-- pv_equiv track=rewrite | github.com/wtf-sonii/CPS109_labs | labs109.py | bulgarian_solitaire
-- ===== SOURCE A (Python) =====
-- def bulgarian_solitaire(piles, k):
--   flag = True
--   count = 0
--   piles_copy = piles.copy()
--   enum_list = [i for i in range(1, k+1)]
--   while flag==True:
--     for i in enum_list:
--       if i not in piles_copy:
--         count += 1
--         newpile = 0
--         tempPiles = []
--         for pile in piles_copy:
--           adjpile = pile - 1
--           newpile += 1
--           if adjpile > 0:
--             tempPiles.append(adjpile)
--         tempPiles.append(newpile)
--         piles_copy = tempPiles
--         break
--       elif i >= len(enum_list):
--         flag=False
--   return count
-- ===== SOURCE B (Python) =====
-- def bulgarian_solitaire(piles, k):
--     cnt = {}
--     for p in piles:
--         cnt[p] = cnt.get(p, 0) + 1
--     moves = 0
--     while any(cnt.get(i, 0) == 0 for i in range(1, k + 1)):
--         total = sum(cnt.values())
--         nxt = {}
--         for s, c in cnt.items():
--             if s - 1 > 0:
--                 nxt[s - 1] = c
--         nxt[total] = nxt.get(total, 0) + 1
--         cnt = nxt
--         moves += 1
--     return moves
-- ===== Notes on version B (the rewrite author's own statement) =====
-- stated objective: alternative
-- what changed: B replaces A's list-of-piles state by a size->multiplicity histogram (dict): the end test reads one bucket per size i in 1..k instead of scanning the whole pile list per i, and a move is one pass over the distinct sizes (shift bucket s to s-1 when s-1>0, then bump the bucket for the new pile = number of piles) instead of rebuilding the pile list element by element; B diverges exactly where A diverges.
import Mathlib
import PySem

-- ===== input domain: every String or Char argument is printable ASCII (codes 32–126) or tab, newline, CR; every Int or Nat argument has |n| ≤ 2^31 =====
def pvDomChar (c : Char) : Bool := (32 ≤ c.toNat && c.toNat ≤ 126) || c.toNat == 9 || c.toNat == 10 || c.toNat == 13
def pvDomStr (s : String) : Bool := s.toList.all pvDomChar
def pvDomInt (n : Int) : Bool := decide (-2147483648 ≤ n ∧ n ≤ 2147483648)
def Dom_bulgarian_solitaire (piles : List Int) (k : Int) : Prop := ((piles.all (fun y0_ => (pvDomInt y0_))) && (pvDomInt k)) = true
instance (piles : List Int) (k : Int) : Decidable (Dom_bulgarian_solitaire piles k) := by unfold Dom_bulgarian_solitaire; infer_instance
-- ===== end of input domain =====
-.-.-
REQUIREMENT: Go through the entries and copy every line that has "adjpile".

WRITTEN ANSWER:
--           adjpile = pile - 1
--           if adjpile > 0:
--             tempPiles.append(adjpile)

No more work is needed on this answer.